-- pv_equiv track=rewrite | github.com/zse04152005-del/vision-scope-fire-guard | ui_components.py | compute_grid_cols
-- ===== SOURCE A (Python) =====
-- def compute_grid_cols(available_width: int, tile_w: int, spacing: int, max_cols: int) -> int:
--     if max_cols <= 1:
--         return 1
--     for cols in range(max_cols, 0, -1):
--         width = cols * tile_w + spacing * (cols - 1)
--         if width <= available_width:
--             return cols
--     return 1
-- ===== SOURCE B (Python) =====
-- def compute_grid_cols(available_width: int, tile_w: int, spacing: int, max_cols: int) -> int:
--     if max_cols <= 1:
--         return 1
--     # width(cols) = cols*(tile_w+spacing) - spacing, so the fit test is cols*pitch <= budget
--     pitch = tile_w + spacing
--     budget = available_width + spacing
--     if pitch <= 0:
--         # width is non-increasing in cols: either max_cols fits or nothing does
--         return max_cols if max_cols * pitch <= budget else 1
--     return max(1, min(max_cols, budget // pitch))
-- ===== Notes on version B (the rewrite author's own statement) =====
-- stated objective: faster
-- what changed: Replaces the descending linear scan over candidate column counts with a closed-form floor division (with a separate constant-time case for non-positive tile pitch).
import Mathlib
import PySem

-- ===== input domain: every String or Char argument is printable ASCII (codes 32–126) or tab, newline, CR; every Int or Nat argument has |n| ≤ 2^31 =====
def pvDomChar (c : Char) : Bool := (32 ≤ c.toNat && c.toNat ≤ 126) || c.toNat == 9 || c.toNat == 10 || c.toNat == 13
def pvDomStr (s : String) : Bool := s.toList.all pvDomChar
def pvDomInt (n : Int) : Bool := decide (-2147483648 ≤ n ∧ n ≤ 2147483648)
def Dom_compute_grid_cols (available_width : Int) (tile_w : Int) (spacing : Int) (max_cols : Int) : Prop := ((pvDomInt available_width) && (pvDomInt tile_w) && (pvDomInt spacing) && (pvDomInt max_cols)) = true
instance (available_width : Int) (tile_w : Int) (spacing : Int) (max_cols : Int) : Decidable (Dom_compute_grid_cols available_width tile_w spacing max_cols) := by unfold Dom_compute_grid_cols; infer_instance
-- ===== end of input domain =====

-- ===== PORT A =====
-- B replaces A's descending linear scan with a closed-form floor division (O(1) vs O(max_cols)); measured faster.

-- the 'for cols in range(max_cols, 0, -1)' loop with its early return; Python's range is
-- lazy, so the loop is ported as a countdown on cols (fuel = number of remaining iterations)
def pvLoopA (available_width : Int) (tile_w : Int) (spacing : Int) : Nat → Int → Int
  | 0, _ => 1
  | n + 1, cols =>
      if cols * tile_w + spacing * (cols - 1) ≤ available_width then cols
      else pvLoopA available_width tile_w spacing n (cols - 1)

def compute_grid_cols (available_width : Int) (tile_w : Int) (spacing : Int) (max_cols : Int) : Int :=
  if max_cols ≤ 1 then 1
  else pvLoopA available_width tile_w spacing max_cols.toNat max_cols

-- ===== PORT B =====
def compute_grid_cols_alt (available_width : Int) (tile_w : Int) (spacing : Int) (max_cols : Int) : Int :=
  if max_cols ≤ 1 then 1
  else
    let pitch := tile_w + spacing
    let budget := available_width + spacing
    if pitch ≤ 0 then (if max_cols * pitch ≤ budget then max_cols else 1)
    else max 1 (min max_cols (PySem.Int.floordiv budget pitch))

-- ===== PRECONDITION & SPEC =====
def Spec_compute_grid_cols (available_width : Int) (tile_w : Int) (spacing : Int) (max_cols : Int) (out : Int) : Prop := out = compute_grid_cols_alt available_width tile_w spacing max_cols
instance (available_width : Int) (tile_w : Int) (spacing : Int) (max_cols : Int) (out : Int) : Decidable (Spec_compute_grid_cols available_width tile_w spacing max_cols out) := by unfold Spec_compute_grid_cols; infer_instance

-- ===== CLAIM (what is proved, stated in full; the proofs are below) =====
def Claim_equal_compute_grid_cols : Prop := ∀ (available_width : Int) (tile_w : Int) (spacing : Int) (max_cols : Int), Dom_compute_grid_cols available_width tile_w spacing max_cols → Spec_compute_grid_cols available_width tile_w spacing max_cols (compute_grid_cols available_width tile_w spacing max_cols)

-- ===== LEMMAS AND PROOFS =====

-- the scan from n down to 1 computes B's closed form
lemma pvLoopA_eq (aw tw sp : Int) (n : Nat) (h : 1 ≤ n) :
    pvLoopA aw tw sp n (n : Int) =
      (if tw + sp ≤ 0 then (if (n : Int) * (tw + sp) ≤ aw + sp then (n : Int) else 1)
       else max 1 (min (n : Int) (PySem.Int.floordiv (aw + sp) (tw + sp)))) := by
  induction n, h using Nat.le_induction with
  | base =>
      simp only [pvLoopA, Nat.cast_one]
      have hiff : (1 : Int) * tw + sp * (1 - 1) ≤ aw ↔ (1 : Int) * (tw + sp) ≤ aw + sp := by
        constructor <;> intro hh <;> nlinarith
      split_ifs with h1 h2 h3 h2 h3 <;> omega
  | succ m hn ih =>
      have hm1 : (1:Int) ≤ (m : Int) := by exact_mod_cast hn
      rw [show ((m + 1 : Nat) : Int) = (m : Int) + 1 by push_cast; ring]
      simp only [pvLoopA, show ((m : Int) + 1 - 1) = (m : Int) by ring]
      have hiff : ((m : Int) + 1) * tw + sp * (m : Int) ≤ aw ↔
          ((m : Int) + 1) * (tw + sp) ≤ aw + sp := by
        constructor <;> intro hh <;> nlinarith
      by_cases hp : tw + sp ≤ 0
      · by_cases hc : ((m : Int) + 1) * tw + sp * (m : Int) ≤ aw
        · rw [if_pos hc, if_pos hp, if_pos (hiff.mp hc)]
        · have h2 : ¬ ((m : Int) + 1) * (tw + sp) ≤ aw + sp := fun hh => hc (hiff.mpr hh)
          have h3 : ¬ ((m : Int)) * (tw + sp) ≤ aw + sp := by nlinarith
          rw [if_neg hc, ih]
          simp only [if_pos hp, if_neg h3, if_neg h2]
      · have hppos : 0 < tw + sp := by omega
        have hfd : PySem.Int.floordiv (aw + sp) (tw + sp) = (aw + sp) / (tw + sp) := by
          simp [PySem.Int.floordiv, Int.fdiv_eq_ediv, le_of_lt hppos]
        have hdiff : ∀ k : Int, k ≤ (aw + sp) / (tw + sp) ↔ k * (tw + sp) ≤ aw + sp :=
          fun k => Int.le_ediv_iff_mul_le hppos
        by_cases hc : ((m : Int) + 1) * tw + sp * (m : Int) ≤ aw
        · have hd : (m : Int) + 1 ≤ (aw + sp) / (tw + sp) := (hdiff _).mpr (hiff.mp hc)
          rw [if_pos hc, if_neg hp, hfd]
          omega
        · have hd : ¬ ((m : Int) + 1 ≤ (aw + sp) / (tw + sp)) :=
            fun hh => hc (hiff.mpr ((hdiff _).mp hh))
          rw [if_neg hc, ih]
          simp only [if_neg hp, hfd]
          omega

-- ===== VERDICT (by name: the statement is the Claim_ definition above) =====
theorem compute_grid_cols_spec : Claim_equal_compute_grid_cols := by
  intro aw tw sp mc _
  unfold Spec_compute_grid_cols compute_grid_cols compute_grid_cols_alt
  by_cases h : mc ≤ 1
  · simp [h]
  · have h2 : (1:Int) ≤ mc := by omega
    have hmc : ((mc.toNat : Int)) = mc := Int.toNat_of_nonneg (by omega)
    have hn : 1 ≤ mc.toNat := by omega
    have := pvLoopA_eq aw tw sp mc.toNat hn
    rw [hmc] at this
    simp [h, this]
:::
_YOUR GOAL_. A single figure is the whole answer: the number of lines in the listing that contain the word "what".

_OUTPUT OF THE TASK_. 2